▼▼▼

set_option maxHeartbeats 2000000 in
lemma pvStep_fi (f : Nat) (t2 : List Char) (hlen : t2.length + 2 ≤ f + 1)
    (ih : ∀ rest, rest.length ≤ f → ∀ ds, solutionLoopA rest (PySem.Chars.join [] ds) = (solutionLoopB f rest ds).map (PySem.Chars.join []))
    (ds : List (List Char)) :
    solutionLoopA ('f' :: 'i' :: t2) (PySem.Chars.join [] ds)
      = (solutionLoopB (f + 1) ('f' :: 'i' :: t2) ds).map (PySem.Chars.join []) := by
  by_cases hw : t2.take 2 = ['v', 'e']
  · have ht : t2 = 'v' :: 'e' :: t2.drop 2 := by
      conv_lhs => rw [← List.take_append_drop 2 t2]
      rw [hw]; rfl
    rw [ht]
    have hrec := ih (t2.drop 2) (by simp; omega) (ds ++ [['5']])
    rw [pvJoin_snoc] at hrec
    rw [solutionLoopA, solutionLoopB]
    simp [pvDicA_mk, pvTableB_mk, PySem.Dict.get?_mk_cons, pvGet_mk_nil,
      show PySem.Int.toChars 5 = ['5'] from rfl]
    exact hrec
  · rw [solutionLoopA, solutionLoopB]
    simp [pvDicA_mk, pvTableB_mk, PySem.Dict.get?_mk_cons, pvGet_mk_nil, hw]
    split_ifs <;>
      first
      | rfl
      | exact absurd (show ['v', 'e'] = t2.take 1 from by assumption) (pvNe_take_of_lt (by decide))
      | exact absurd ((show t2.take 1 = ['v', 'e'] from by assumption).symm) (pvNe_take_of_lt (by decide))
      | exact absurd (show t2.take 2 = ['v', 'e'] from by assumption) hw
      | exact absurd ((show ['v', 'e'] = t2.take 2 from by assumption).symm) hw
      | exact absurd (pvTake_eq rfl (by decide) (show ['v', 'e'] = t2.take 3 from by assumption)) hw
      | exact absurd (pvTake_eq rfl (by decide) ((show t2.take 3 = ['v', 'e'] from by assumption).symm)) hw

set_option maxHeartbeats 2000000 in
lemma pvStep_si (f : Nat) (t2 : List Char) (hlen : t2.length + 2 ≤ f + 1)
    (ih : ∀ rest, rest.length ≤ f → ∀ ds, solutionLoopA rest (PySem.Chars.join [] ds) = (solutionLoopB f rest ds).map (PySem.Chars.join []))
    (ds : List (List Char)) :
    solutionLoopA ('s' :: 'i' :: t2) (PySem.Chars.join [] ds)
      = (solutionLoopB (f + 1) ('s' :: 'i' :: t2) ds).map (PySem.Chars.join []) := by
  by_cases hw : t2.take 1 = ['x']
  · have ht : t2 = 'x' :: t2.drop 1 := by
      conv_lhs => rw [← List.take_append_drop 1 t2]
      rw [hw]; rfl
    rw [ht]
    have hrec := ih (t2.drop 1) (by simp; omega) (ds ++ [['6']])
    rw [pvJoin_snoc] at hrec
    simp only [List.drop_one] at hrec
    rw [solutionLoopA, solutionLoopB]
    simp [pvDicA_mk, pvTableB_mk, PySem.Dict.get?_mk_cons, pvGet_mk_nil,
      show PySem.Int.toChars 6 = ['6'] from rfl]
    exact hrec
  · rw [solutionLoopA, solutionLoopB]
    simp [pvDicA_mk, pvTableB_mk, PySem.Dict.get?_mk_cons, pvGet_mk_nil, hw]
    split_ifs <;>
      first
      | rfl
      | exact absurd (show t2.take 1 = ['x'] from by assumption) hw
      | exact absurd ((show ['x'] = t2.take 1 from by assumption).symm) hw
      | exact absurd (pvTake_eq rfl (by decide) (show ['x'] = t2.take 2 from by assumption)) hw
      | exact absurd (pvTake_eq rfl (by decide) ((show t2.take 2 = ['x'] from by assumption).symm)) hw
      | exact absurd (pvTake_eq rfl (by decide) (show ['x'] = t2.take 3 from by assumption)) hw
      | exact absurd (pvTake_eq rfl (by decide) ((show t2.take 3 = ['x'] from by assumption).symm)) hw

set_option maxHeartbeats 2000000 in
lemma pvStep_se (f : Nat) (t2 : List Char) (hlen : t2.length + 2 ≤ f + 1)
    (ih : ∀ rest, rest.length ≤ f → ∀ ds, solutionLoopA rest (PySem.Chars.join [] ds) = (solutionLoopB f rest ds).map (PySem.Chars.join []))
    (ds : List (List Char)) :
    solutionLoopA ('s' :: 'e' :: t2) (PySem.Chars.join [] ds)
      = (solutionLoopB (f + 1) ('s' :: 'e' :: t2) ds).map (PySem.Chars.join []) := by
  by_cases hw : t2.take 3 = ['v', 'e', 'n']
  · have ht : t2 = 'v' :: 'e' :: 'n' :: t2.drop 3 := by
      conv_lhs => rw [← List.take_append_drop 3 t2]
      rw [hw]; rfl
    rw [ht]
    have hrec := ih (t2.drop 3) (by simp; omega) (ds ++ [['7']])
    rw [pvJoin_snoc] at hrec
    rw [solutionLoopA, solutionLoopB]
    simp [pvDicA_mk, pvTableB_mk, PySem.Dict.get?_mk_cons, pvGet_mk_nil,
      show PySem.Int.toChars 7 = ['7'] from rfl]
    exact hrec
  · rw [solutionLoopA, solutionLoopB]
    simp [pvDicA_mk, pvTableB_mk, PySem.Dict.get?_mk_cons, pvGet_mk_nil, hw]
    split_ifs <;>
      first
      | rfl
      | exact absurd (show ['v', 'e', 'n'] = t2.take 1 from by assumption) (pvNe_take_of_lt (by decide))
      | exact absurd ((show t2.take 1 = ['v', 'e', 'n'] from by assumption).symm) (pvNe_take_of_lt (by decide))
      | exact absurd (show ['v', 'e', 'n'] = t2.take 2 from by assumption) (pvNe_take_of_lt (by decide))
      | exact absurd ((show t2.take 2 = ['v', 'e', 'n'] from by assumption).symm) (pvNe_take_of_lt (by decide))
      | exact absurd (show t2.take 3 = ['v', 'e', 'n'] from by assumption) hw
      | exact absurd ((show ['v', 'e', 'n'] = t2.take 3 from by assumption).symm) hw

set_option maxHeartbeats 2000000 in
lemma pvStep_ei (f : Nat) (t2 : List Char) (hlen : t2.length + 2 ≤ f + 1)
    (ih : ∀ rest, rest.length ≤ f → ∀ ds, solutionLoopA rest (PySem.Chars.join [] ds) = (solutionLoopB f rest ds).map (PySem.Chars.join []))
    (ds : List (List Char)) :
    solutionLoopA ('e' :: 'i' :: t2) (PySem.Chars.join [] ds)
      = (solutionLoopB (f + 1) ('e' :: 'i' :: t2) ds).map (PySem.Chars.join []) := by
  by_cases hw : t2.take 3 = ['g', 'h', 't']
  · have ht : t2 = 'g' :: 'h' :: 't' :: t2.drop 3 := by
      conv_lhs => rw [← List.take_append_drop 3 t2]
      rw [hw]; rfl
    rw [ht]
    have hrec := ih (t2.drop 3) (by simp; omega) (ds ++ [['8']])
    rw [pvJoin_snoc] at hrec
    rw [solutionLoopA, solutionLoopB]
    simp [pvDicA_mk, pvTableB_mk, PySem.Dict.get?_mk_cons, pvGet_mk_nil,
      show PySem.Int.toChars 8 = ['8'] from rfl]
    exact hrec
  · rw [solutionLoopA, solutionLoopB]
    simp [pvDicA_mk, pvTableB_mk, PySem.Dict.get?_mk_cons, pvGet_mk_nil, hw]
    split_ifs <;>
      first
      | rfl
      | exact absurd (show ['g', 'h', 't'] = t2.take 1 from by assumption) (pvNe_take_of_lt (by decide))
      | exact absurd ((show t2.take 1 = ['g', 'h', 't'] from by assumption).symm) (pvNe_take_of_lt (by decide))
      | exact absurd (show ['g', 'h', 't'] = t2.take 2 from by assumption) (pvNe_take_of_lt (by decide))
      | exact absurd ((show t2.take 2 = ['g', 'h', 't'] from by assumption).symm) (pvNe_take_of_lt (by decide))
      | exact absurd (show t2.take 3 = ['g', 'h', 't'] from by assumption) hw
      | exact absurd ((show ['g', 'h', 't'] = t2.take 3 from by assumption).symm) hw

▲▲▲
▼▼▼

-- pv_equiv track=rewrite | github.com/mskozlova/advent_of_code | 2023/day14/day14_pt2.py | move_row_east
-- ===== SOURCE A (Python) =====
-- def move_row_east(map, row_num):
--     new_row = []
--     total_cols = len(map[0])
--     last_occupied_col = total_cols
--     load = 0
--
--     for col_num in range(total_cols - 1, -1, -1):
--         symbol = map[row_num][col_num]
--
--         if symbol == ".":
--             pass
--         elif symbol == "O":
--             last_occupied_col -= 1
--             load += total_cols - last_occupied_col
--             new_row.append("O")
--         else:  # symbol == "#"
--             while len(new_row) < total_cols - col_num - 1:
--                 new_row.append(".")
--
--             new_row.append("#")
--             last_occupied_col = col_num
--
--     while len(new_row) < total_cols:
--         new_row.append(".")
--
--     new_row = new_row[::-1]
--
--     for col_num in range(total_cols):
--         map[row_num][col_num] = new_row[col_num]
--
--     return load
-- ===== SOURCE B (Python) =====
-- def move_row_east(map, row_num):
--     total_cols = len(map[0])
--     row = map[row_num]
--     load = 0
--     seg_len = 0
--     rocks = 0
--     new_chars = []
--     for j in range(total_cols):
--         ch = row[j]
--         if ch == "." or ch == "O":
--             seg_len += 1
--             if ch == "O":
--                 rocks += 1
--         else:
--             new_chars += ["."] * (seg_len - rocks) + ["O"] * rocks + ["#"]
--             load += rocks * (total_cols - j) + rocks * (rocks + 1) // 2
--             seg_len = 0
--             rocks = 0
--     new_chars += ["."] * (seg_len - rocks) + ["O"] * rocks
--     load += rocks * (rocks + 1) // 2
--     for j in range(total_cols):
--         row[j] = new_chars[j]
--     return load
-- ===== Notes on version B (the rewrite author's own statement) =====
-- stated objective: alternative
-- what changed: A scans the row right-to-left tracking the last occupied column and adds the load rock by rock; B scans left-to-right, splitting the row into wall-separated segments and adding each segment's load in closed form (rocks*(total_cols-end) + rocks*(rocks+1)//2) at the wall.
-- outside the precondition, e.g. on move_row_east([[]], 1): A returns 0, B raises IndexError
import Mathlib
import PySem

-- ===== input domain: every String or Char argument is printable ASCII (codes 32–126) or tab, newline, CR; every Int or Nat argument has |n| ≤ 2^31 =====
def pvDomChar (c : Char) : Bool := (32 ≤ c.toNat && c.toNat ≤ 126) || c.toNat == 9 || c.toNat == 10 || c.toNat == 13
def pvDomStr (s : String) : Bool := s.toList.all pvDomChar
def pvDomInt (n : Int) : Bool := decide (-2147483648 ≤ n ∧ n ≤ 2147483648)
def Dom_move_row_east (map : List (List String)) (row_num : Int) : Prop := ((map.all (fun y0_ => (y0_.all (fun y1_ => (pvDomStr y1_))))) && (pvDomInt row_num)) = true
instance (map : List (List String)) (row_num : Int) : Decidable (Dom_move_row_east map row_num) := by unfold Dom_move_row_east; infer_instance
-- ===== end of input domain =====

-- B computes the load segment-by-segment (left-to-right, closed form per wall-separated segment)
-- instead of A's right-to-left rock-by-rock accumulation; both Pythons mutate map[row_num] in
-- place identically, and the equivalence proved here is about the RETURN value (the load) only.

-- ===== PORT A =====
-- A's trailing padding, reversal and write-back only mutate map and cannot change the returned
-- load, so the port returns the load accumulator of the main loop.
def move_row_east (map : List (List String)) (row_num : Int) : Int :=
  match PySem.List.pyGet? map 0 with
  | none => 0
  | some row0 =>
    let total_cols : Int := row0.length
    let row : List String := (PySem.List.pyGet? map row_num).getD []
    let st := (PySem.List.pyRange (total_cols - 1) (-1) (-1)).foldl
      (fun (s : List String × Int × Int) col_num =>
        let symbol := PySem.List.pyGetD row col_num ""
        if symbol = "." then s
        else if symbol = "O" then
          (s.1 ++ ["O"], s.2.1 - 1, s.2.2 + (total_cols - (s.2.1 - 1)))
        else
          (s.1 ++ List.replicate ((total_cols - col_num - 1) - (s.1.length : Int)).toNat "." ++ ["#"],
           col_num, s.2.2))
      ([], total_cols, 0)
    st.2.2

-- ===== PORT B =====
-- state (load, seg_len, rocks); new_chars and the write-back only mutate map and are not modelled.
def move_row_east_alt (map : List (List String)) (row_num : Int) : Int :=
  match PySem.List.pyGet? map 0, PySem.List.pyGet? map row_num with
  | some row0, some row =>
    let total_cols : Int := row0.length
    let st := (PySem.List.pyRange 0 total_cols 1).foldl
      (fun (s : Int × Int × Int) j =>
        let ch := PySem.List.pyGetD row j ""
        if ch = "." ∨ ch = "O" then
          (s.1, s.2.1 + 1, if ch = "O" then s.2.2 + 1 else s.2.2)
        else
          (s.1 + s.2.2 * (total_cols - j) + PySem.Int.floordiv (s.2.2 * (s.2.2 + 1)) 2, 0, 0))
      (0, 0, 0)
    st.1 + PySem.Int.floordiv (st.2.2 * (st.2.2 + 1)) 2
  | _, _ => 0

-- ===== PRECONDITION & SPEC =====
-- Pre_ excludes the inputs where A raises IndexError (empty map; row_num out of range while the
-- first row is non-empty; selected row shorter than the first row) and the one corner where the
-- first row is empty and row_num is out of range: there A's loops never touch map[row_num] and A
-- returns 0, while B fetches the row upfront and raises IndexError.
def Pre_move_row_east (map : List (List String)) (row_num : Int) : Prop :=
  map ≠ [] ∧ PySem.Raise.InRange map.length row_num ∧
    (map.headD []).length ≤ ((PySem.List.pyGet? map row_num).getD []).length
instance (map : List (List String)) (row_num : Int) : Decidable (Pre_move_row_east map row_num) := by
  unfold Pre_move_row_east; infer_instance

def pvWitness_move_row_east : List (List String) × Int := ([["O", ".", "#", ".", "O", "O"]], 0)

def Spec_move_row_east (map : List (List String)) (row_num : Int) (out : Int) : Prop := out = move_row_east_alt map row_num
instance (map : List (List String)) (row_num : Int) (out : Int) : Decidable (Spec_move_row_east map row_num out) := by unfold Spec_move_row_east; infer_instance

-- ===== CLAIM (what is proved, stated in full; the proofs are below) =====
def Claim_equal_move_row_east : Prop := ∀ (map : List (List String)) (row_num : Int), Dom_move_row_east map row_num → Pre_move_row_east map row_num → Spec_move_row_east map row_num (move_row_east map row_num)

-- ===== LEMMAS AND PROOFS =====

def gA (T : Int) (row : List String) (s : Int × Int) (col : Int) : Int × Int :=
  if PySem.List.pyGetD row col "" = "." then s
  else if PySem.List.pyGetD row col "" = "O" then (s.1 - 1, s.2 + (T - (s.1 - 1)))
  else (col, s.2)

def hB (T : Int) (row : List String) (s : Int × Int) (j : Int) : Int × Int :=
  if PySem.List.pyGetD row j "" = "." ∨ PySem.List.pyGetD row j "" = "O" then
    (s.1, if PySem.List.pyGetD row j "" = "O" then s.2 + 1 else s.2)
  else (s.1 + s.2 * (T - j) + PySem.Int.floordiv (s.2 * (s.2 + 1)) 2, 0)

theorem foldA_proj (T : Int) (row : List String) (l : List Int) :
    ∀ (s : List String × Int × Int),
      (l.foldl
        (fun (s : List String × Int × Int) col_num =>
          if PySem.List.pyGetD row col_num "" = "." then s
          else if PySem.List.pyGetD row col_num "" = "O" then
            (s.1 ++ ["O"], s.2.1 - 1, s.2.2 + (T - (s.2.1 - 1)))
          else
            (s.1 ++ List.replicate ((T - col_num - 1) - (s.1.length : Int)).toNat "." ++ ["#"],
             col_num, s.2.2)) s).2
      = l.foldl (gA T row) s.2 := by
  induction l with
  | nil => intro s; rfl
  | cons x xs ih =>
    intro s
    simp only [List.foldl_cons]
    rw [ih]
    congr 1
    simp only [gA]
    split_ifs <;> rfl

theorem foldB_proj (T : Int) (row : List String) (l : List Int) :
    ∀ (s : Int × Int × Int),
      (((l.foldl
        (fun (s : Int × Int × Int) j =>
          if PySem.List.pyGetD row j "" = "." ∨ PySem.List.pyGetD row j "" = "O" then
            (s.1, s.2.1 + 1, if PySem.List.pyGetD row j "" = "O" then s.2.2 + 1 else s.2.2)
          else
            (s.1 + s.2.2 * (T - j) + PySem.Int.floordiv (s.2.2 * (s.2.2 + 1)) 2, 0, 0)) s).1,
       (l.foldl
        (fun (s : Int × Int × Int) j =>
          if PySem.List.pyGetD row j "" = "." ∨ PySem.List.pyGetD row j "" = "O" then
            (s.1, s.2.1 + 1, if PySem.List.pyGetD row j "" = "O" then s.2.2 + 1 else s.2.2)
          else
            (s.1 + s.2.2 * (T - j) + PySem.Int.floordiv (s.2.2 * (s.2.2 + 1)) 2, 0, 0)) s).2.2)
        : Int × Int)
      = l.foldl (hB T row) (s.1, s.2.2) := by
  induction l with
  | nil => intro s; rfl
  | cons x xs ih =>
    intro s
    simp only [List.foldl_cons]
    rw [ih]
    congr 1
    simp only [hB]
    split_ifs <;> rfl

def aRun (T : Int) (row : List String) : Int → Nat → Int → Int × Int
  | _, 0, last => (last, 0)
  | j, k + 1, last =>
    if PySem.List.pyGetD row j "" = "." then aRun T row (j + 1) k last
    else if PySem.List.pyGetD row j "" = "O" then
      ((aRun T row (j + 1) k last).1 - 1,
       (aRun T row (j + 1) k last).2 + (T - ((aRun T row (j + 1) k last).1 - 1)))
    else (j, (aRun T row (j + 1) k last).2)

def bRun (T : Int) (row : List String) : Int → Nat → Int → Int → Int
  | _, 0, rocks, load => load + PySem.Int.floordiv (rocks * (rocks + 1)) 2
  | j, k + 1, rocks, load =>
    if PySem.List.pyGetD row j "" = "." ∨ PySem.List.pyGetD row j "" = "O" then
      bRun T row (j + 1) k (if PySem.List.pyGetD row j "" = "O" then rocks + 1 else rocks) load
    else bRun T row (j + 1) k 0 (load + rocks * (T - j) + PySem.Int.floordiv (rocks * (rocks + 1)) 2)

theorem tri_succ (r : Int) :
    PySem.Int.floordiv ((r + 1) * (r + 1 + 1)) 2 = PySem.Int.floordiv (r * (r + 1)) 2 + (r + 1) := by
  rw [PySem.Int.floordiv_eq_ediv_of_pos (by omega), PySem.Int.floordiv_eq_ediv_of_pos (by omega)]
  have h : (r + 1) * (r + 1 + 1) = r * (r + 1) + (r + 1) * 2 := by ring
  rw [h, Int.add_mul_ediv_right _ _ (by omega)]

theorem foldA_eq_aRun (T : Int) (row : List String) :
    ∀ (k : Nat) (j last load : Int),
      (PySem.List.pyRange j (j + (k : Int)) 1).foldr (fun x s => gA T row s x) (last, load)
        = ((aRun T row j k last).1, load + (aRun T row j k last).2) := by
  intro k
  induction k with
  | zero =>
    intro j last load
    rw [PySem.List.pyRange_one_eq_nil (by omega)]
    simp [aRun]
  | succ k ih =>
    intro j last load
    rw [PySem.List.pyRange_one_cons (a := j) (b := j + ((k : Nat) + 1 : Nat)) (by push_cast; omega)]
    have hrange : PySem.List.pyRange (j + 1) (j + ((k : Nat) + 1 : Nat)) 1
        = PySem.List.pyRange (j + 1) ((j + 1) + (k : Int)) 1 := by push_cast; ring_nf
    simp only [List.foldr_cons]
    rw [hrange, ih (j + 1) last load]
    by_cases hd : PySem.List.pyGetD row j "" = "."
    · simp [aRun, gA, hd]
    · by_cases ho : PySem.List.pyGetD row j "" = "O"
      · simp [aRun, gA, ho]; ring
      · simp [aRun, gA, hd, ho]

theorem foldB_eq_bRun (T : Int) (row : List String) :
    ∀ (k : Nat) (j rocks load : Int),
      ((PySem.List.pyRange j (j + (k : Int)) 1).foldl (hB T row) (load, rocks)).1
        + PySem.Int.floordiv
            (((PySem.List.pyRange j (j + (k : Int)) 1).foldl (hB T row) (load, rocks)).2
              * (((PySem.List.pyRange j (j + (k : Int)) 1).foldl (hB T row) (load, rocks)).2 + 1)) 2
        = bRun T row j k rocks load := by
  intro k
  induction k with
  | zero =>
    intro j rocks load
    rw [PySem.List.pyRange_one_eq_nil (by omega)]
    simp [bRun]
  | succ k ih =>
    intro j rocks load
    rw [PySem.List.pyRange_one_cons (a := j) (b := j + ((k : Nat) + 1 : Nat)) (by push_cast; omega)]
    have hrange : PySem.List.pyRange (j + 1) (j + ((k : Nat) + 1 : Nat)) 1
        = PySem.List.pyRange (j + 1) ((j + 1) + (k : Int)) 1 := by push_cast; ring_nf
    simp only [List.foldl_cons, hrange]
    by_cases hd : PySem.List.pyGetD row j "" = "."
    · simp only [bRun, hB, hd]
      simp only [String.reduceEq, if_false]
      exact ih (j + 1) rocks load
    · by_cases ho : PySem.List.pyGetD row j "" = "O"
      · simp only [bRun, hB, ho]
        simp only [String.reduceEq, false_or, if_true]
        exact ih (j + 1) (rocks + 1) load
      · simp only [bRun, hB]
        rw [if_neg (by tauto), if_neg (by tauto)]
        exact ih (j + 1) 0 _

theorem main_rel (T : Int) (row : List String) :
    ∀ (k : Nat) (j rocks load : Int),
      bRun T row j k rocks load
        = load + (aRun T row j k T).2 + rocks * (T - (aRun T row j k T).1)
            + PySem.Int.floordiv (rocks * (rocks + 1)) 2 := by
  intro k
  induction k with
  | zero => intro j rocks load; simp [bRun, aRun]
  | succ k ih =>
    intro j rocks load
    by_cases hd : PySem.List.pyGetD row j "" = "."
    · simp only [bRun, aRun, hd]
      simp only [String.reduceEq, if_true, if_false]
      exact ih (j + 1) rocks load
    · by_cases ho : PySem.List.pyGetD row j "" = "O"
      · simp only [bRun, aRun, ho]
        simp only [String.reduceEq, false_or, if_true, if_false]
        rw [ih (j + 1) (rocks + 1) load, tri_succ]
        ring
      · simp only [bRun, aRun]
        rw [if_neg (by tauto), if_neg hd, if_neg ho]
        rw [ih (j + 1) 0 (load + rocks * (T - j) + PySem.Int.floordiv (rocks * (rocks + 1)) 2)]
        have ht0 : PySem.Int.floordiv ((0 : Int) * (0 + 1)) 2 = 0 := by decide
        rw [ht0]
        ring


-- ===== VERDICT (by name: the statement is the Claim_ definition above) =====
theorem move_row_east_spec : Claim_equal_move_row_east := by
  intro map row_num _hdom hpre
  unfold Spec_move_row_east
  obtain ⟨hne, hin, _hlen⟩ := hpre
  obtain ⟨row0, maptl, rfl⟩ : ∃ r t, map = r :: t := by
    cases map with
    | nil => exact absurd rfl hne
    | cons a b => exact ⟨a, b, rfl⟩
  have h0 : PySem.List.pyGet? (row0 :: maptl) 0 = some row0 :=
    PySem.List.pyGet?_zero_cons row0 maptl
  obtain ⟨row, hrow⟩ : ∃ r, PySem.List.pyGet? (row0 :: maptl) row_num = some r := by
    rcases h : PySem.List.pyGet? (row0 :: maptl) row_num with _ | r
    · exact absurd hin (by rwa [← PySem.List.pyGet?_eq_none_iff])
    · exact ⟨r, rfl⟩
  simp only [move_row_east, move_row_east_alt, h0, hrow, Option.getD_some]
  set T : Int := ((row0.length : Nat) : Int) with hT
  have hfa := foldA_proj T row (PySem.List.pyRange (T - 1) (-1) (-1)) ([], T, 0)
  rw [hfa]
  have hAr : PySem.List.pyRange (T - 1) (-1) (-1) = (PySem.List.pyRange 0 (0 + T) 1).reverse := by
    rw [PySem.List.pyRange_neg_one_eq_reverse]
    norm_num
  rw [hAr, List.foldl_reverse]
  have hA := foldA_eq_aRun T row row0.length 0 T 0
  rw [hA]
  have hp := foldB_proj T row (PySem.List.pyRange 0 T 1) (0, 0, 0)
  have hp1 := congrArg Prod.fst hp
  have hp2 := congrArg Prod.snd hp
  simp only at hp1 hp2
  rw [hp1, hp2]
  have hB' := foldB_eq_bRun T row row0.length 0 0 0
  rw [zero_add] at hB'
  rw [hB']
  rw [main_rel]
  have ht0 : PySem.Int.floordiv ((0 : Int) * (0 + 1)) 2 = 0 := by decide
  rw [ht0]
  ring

▲▲▲

# DIRECTIONS FOR THIS TASK
Filter the records above for lines containing the word "proved", and copy those lines.

# TASK RESPONSE
-- place identically, and the equivalence proved here is about the RETURN value (the load) only.
-- ===== CLAIM (what is proved, stated in full; the proofs are below) =====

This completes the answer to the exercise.